*What the exercise asks*
From the entries below, please output exactly the lines starting at the one containing "def fmtEntry (s" and ending at the one containing "[] => [fmtEntry s p]", both included.

*Source records*

Content starts

-- pv_equiv track=rewrite | github.com/perftool-incubator/toolbox | python/toolbox/system_cpu_topology.py | formatted_cpu_list
-- ===== SOURCE A (Python) =====
-- import copy
--
-- def formatted_cpu_list(cpu_list):
--     """
--     Convert a list of CPU IDs into a formatted string containing individual CPU IDs and/or CPU ID ranges.
--
--     Parameters:
--     cpu_list (list[int]): A list of CPU IDs to be converted into a formatted string.
--
--     Returns:
--     str: A string containing individual CPU IDs and/or CPU ID ranges.
--     """
--
--     formatted_list = []
--
--     # copy the list so that we can modify it (sort, remove)
--     tmp_list = copy.deepcopy(cpu_list)
--     tmp_list.sort()
--
--     # process the list until it is empty
--     while len(tmp_list) > 0:
--         build_range = 0
--         range_end = 0
--
--         # if the list only has 1 element then handle it
--         if len(tmp_list) < 2:
--             formatted_list.append(str(tmp_list.pop(0)))
--         else:
--             # search for a sequential range of values using a look
--             # back technique -- meaning we start at the second
--             # element and see if it is sequetial to the prior
--             # element (initially index 0) and continue from there
--             # until the range ends
--             for index in range(1, len(tmp_list)):
--                 # compare current and previous index to see if
--                 # they are sequential values
--                 if tmp_list[index] == (tmp_list[index - 1] + 1):
--                     # current values are sequential, continue building range
--
--                     build_range = 1
--                     range_end = index
--                 else:
--                     # current values are not sequential, stop building range
--
--                     build_range = 0
--                     range_end = index - 1
--
--                 # check to see if the range building should
--                 # continue -- this requires that there be more
--                 # elements to check
--                 if build_range == 1 and index < (len(tmp_list) - 1):
--                     continue
--                 else:
--                     # range building is stopped
--
--                     if range_end >= 1:
--                         # add the newly built range
--                         range_str = "%s-%s" % (tmp_list[0], tmp_list[range_end])
--                         formatted_list.append(range_str)
--
--                         # remove the processed values from the list
--                         for idx in range(0, range_end+1):
--                             tmp_list.pop(0)
--                     else:
--                         # no range was found, add a single value
--                         # and remove it from the list
--                         formatted_list.append(str(tmp_list.pop(0)))
--
--                     # exit the range building loop and start over
--                     break
--
--     return(formatted_list)
-- ===== SOURCE B (Python) =====
-- def formatted_cpu_list(cpu_list):
--     out = []
--     start = prev = None
--     for x in sorted(cpu_list):
--         if prev is None:
--             start = prev = x
--         elif x == prev + 1:
--             prev = x
--         else:
--             out.append(str(start) if start == prev else "%s-%s" % (start, prev))
--             start = prev = x
--     if prev is not None:
--         out.append(str(start) if start == prev else "%s-%s" % (start, prev))
--     return out
-- ===== Notes on version B (the rewrite author's own statement) =====
-- stated objective: faster
-- what changed: Replaces A's repeated inner rescans with front pops by a single sort followed by one linear fold that groups consecutive +1 runs in state (start, prev).
import Mathlib
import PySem

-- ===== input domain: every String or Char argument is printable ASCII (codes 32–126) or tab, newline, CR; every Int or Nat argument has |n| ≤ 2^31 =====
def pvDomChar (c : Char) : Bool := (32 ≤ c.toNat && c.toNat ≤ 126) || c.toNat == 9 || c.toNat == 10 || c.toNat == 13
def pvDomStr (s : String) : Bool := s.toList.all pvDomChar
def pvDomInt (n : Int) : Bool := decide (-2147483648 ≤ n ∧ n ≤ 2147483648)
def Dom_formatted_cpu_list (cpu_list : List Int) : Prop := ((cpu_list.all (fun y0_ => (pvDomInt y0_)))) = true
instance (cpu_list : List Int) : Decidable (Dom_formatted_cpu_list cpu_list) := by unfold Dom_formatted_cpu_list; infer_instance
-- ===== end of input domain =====

-- B replaces A's quadratic rescan-and-pop loop by one linear fold over the sorted list (objective: faster).

-- ===== PORT A =====
-- inner 'for index in range(1, len(tmp_list))' loop; returns python's (build_range, range_end)
-- at the break. Indexing tmp[index] is exact: the loop keeps 1 ≤ index < tmp.length, so getD's
-- default is never used.
def innerStep (tmp : List Int) (index : Nat) : Nat × Nat :=
  if tmp.getD index 0 = tmp.getD (index - 1) 0 + 1 then (1, index) else (0, index - 1)

def innerA (tmp : List Int) (index : Nat) : Nat × Nat :=
  if h : (innerStep tmp index).1 = 1 ∧ index < tmp.length - 1 then innerA tmp (index + 1)
  else innerStep tmp index
termination_by tmp.length - index
decreasing_by omega

-- outer 'while len(tmp_list) > 0' loop, accumulating formatted_list
def outerA (tmp : List Int) (acc : List String) : List String :=
  if h : 0 < tmp.length then
    if tmp.length < 2 then
      outerA tmp.tail (acc ++ [PySem.Int.toStr (tmp.headD 0)])
    else
      let re := (innerA tmp 1).2
      if 1 ≤ re then
        outerA (tmp.drop (re + 1))
          (acc ++ [PySem.Int.toStr (tmp.headD 0) ++ "-" ++ PySem.Int.toStr (tmp.getD re 0)])
      else
        outerA tmp.tail (acc ++ [PySem.Int.toStr (tmp.headD 0)])
  else acc
termination_by tmp.length
decreasing_by
  all_goals simp only [List.length_tail, List.length_drop]; omega

def formatted_cpu_list (cpu_list : List Int) : List String :=
  outerA (PySem.List.sorted cpu_list (fun x => x)) []

-- ===== PORT B =====
def fmtEntry (s p : Int) : String :=
  if s = p then PySem.Int.toStr s else PySem.Int.toStr s ++ "-" ++ PySem.Int.toStr p

-- one step of Source B's for-loop; state = (out, Option (start, prev))
def stepB (st : List String × Option (Int × Int)) (x : Int) : List String × Option (Int × Int) :=
  match st.2 with
  | none => (st.1, some (x, x))
  | some (s, p) =>
    if x = p + 1 then (st.1, some (s, x))
    else (st.1 ++ [fmtEntry s p], some (x, x))

def formatted_cpu_list_alt (cpu_list : List Int) : List String :=
  let st := (PySem.List.sorted cpu_list (fun x => x)).foldl stepB ([], none)
  match st.2 with
  | none => st.1
  | some (s, p) => st.1 ++ [fmtEntry s p]

-- ===== PRECONDITION & SPEC =====
def Spec_formatted_cpu_list (cpu_list : List Int) (out : List String) : Prop := out = formatted_cpu_list_alt cpu_list
instance (cpu_list : List Int) (out : List String) : Decidable (Spec_formatted_cpu_list cpu_list out) := by unfold Spec_formatted_cpu_list; infer_instance

-- ===== CLAIM (what is proved, stated in full; the proofs are below) =====
def Claim_equal_formatted_cpu_list : Prop := ∀ (cpu_list : List Int), Dom_formatted_cpu_list cpu_list → Spec_formatted_cpu_list cpu_list (formatted_cpu_list cpu_list)

-- ===== LEMMAS AND PROOFS =====

-- index of the last element of the maximal consecutive (+1) run starting at j
def runEnd (tmp : List Int) (j : Nat) : Nat :=
  if h : j + 1 < tmp.length then
    if tmp.getD (j + 1) 0 = tmp.getD j 0 + 1 then runEnd tmp (j + 1) else j
  else j
termination_by tmp.length - j

-- the output of B from state (start=s, prev=p) on the remaining input xs
def specRun (s p : Int) (xs : List Int) : List String :=
  match xs with
  | [] => [fmtEntry s p]
  | x :: r => if x = p + 1 then specRun s x r else fmtEntry s p :: specRun x x r

def specA : List Int → List String
  | [] => []
  | x :: xs => specRun x x xs

theorem foldB_char (xs : List Int) : ∀ (acc : List String) (s p : Int),
    (match (xs.foldl stepB (acc, some (s, p))).2 with
     | none => (xs.foldl stepB (acc, some (s, p))).1
     | some (a, b) => (xs.foldl stepB (acc, some (s, p))).1 ++ [fmtEntry a b])
      = acc ++ specRun s p xs := by
  induction xs with
  | nil => intro acc s p; simp [specRun]
  | cons x r ih =>
    intro acc s p
    by_cases hx : x = p + 1
    · simp [List.foldl_cons, stepB, hx, specRun, ih]
    · simp [List.foldl_cons, stepB, hx, specRun, ih]

theorem alt_eq_specA (l : List Int) :
    formatted_cpu_list_alt l = specA (PySem.List.sorted l (fun x => x)) := by
  unfold formatted_cpu_list_alt
  cases h : PySem.List.sorted l (fun x => x) with
  | nil => simp [specA]
  | cons x xs =>
    simp only [List.foldl_cons, stepB, specA]
    simpa using foldB_char xs [] x x

theorem runEnd_ge (tmp : List Int) (j : Nat) : j ≤ runEnd tmp j := by
  unfold runEnd
  split
  · split
    · exact le_trans (Nat.le_succ j) (runEnd_ge tmp (j + 1))
    · exact le_rfl
  · exact le_rfl
termination_by tmp.length - j

theorem runEnd_lt (tmp : List Int) (j : Nat) (hj : j < tmp.length) :
    runEnd tmp j < tmp.length := by
  unfold runEnd
  split
  · split
    · exact runEnd_lt tmp (j + 1) (by omega)
    · exact hj
  · exact hj
termination_by tmp.length - j

theorem runEnd_val (tmp : List Int) (j : Nat) :
    tmp.getD (runEnd tmp j) 0 = tmp.getD j 0 + ((runEnd tmp j : Int) - (j : Int)) := by
  unfold runEnd
  split
  · split
    · rename_i hlen hseq
      have ih := runEnd_val tmp (j + 1)
      rw [ih, hseq]
      push_cast
      ring
    · simp
  · simp
termination_by tmp.length - j

-- innerA's range_end equals runEnd, for every reachable call (1 ≤ index < len, 2 ≤ len)
theorem innerA_eq_runEnd (tmp : List Int) (index : Nat)
    (h1 : 1 ≤ index) (h2 : index < tmp.length) (h3 : 2 ≤ tmp.length) :
    (innerA tmp index).2 = runEnd tmp (index - 1) := by
  have hidx : index - 1 + 1 = index := by omega
  by_cases hseq : tmp.getD index 0 = tmp.getD (index - 1) 0 + 1
  · have hp : innerStep tmp index = (1, index) := if_pos hseq
    have hrhs : runEnd tmp (index - 1) = runEnd tmp index := by
      rw [runEnd]; rw [hidx, dif_pos h2, if_pos hseq]
    by_cases hlt : index < tmp.length - 1
    · rw [innerA, hp, dif_pos ⟨rfl, hlt⟩, hrhs]
      exact innerA_eq_runEnd tmp (index + 1) (by omega) (by omega) h3
    · rw [innerA, hp, dif_neg (fun hc => hlt hc.2), hrhs]
      rw [runEnd, dif_neg (show ¬ (index + 1 < tmp.length) by omega)]
  · have hp : innerStep tmp index = (0, index - 1) := if_neg hseq
    rw [innerA, hp, dif_neg (fun hc => by simp at hc)]
    rw [runEnd]; rw [hidx, dif_pos h2, if_neg hseq]
termination_by tmp.length - index

-- specRun from position i (prev = tmp[i]) ends the current group at runEnd tmp i
theorem specRun_drop (tmp : List Int) (i : Nat) (s : Int) (hi : i < tmp.length) :
    specRun s (tmp.getD i 0) (tmp.drop (i + 1))
      = fmtEntry s (tmp.getD (runEnd tmp i) 0) :: specA (tmp.drop (runEnd tmp i + 1)) := by
  by_cases hlen : i + 1 < tmp.length
  · have hdrop : tmp.drop (i + 1) = tmp.getD (i + 1) 0 :: tmp.drop (i + 2) := by
      rw [List.drop_eq_getElem_cons hlen, List.getD_eq_getElem tmp 0 hlen]
    by_cases hseq : tmp.getD (i + 1) 0 = tmp.getD i 0 + 1
    · rw [runEnd, dif_pos hlen, if_pos hseq]
      rw [hdrop]
      show (if tmp.getD (i + 1) 0 = tmp.getD i 0 + 1
              then specRun s (tmp.getD (i + 1) 0) (tmp.drop (i + 2))
              else fmtEntry s (tmp.getD i 0) ::
                specRun (tmp.getD (i + 1) 0) (tmp.getD (i + 1) 0) (tmp.drop (i + 2))) = _
      rw [if_pos hseq]
      exact specRun_drop tmp (i + 1) s hlen
    · rw [runEnd, dif_pos hlen, if_neg hseq]
      rw [hdrop]
      show (if tmp.getD (i + 1) 0 = tmp.getD i 0 + 1
              then specRun s (tmp.getD (i + 1) 0) (tmp.drop (i + 2))
              else fmtEntry s (tmp.getD i 0) ::
                specRun (tmp.getD (i + 1) 0) (tmp.getD (i + 1) 0) (tmp.drop (i + 2))) = _
      rw [if_neg hseq]
      rfl
  · have hdrop : tmp.drop (i + 1) = [] := List.drop_eq_nil_of_le (by omega)
    rw [runEnd, dif_neg hlen, hdrop]
    rfl
termination_by tmp.length - i

-- each outer iteration of A peels exactly one group of specA
theorem outerA_eq (tmp : List Int) : ∀ (acc : List String),
    outerA tmp acc = acc ++ specA tmp := by
  intro acc
  match tmp with
  | [] => rw [outerA]; simp [specA]
  | [x] =>
    rw [outerA, dif_pos (by simp), if_pos (by simp)]
    rw [show ([x] : List Int).tail = ([] : List Int) from rfl, outerA_eq [] _]
    simp [specA, specRun, fmtEntry]
  | x :: y :: r =>
    have hlen2 : ¬ ((x :: y :: r).length < 2) := by simp
    have h2 : 2 ≤ (x :: y :: r).length := by simp
    have hre : (innerA (x :: y :: r) 1).2 = runEnd (x :: y :: r) 0 := by
      simpa using innerA_eq_runEnd (x :: y :: r) 1 le_rfl (by simp) h2
    have hrun := specRun_drop (x :: y :: r) 0 x (by simp)
    rw [outerA, dif_pos (by simp), if_neg hlen2, hre]
    by_cases hj1 : 1 ≤ runEnd (x :: y :: r) 0
    · rw [if_pos hj1, outerA_eq ((x :: y :: r).drop (runEnd (x :: y :: r) 0 + 1)) _]
      have hne : x ≠ (x :: y :: r).getD (runEnd (x :: y :: r) 0) 0 := by
        have hv := runEnd_val (x :: y :: r) 0
        rw [show (x :: y :: r).getD 0 0 = x from rfl] at hv
        intro hcon; rw [← hcon] at hv; omega
      have hsp : specA (x :: y :: r)
          = fmtEntry x ((x :: y :: r).getD (runEnd (x :: y :: r) 0) 0)
              :: specA ((x :: y :: r).drop (runEnd (x :: y :: r) 0 + 1)) := hrun
      rw [hsp, fmtEntry, if_neg hne]
      simp
    · rw [if_neg hj1]
      rw [show (x :: y :: r).tail = y :: r from rfl, outerA_eq (y :: r) _]
      have hj0 : runEnd (x :: y :: r) 0 = 0 := by
        have := runEnd_ge (x :: y :: r) 0; omega
      have hsp : specA (x :: y :: r) = fmtEntry x x :: specA (y :: r) := by
        have h' := hrun; rw [hj0] at h'; exact h'
      rw [hsp, fmtEntry, if_pos rfl]
      simp
termination_by tmp.length
decreasing_by
  · simp
  · have := runEnd_lt (x :: y :: r) 0 (by simp)
    rw [List.length_drop]; omega
  · simp

-- ===== VERDICT (by name: the statement is the Claim_ definition above) =====
theorem formatted_cpu_list_spec : Claim_equal_formatted_cpu_list := by
  intro l _
  unfold Spec_formatted_cpu_list formatted_cpu_list
  rw [outerA_eq, alt_eq_specA]
  simp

Content ends

*Written solution*
def fmtEntry (s p : Int) : String :=
  if s = p then PySem.Int.toStr s else PySem.Int.toStr s ++ "-" ++ PySem.Int.toStr p

-- one step of Source B's for-loop; state = (out, Option (start, prev))
def stepB (st : List String × Option (Int × Int)) (x : Int) : List String × Option (Int × Int) :=
  match st.2 with
  | none => (st.1, some (x, x))
  | some (s, p) =>
    if x = p + 1 then (st.1, some (s, x))
    else (st.1 ++ [fmtEntry s p], some (x, x))

def formatted_cpu_list_alt (cpu_list : List Int) : List String :=
  let st := (PySem.List.sorted cpu_list (fun x => x)).foldl stepB ([], none)
  match st.2 with
  | none => st.1
  | some (s, p) => st.1 ++ [fmtEntry s p]

-- ===== PRECONDITION & SPEC =====
def Spec_formatted_cpu_list (cpu_list : List Int) (out : List String) : Prop := out = formatted_cpu_list_alt cpu_list
instance (cpu_list : List Int) (out : List String) : Decidable (Spec_formatted_cpu_list cpu_list out) := by unfold Spec_formatted_cpu_list; infer_instance

-- ===== CLAIM (what is proved, stated in full; the proofs are below) =====
def Claim_equal_formatted_cpu_list : Prop := ∀ (cpu_list : List Int), Dom_formatted_cpu_list cpu_list → Spec_formatted_cpu_list cpu_list (formatted_cpu_list cpu_list)

-- ===== LEMMAS AND PROOFS =====

-- index of the last element of the maximal consecutive (+1) run starting at j
def runEnd (tmp : List Int) (j : Nat) : Nat :=
  if h : j + 1 < tmp.length then
    if tmp.getD (j + 1) 0 = tmp.getD j 0 + 1 then runEnd tmp (j + 1) else j
  else j
termination_by tmp.length - j

-- the output of B from state (start=s, prev=p) on the remaining input xs
def specRun (s p : Int) (xs : List Int) : List String :=
  match xs with
  | [] => [fmtEntry s p]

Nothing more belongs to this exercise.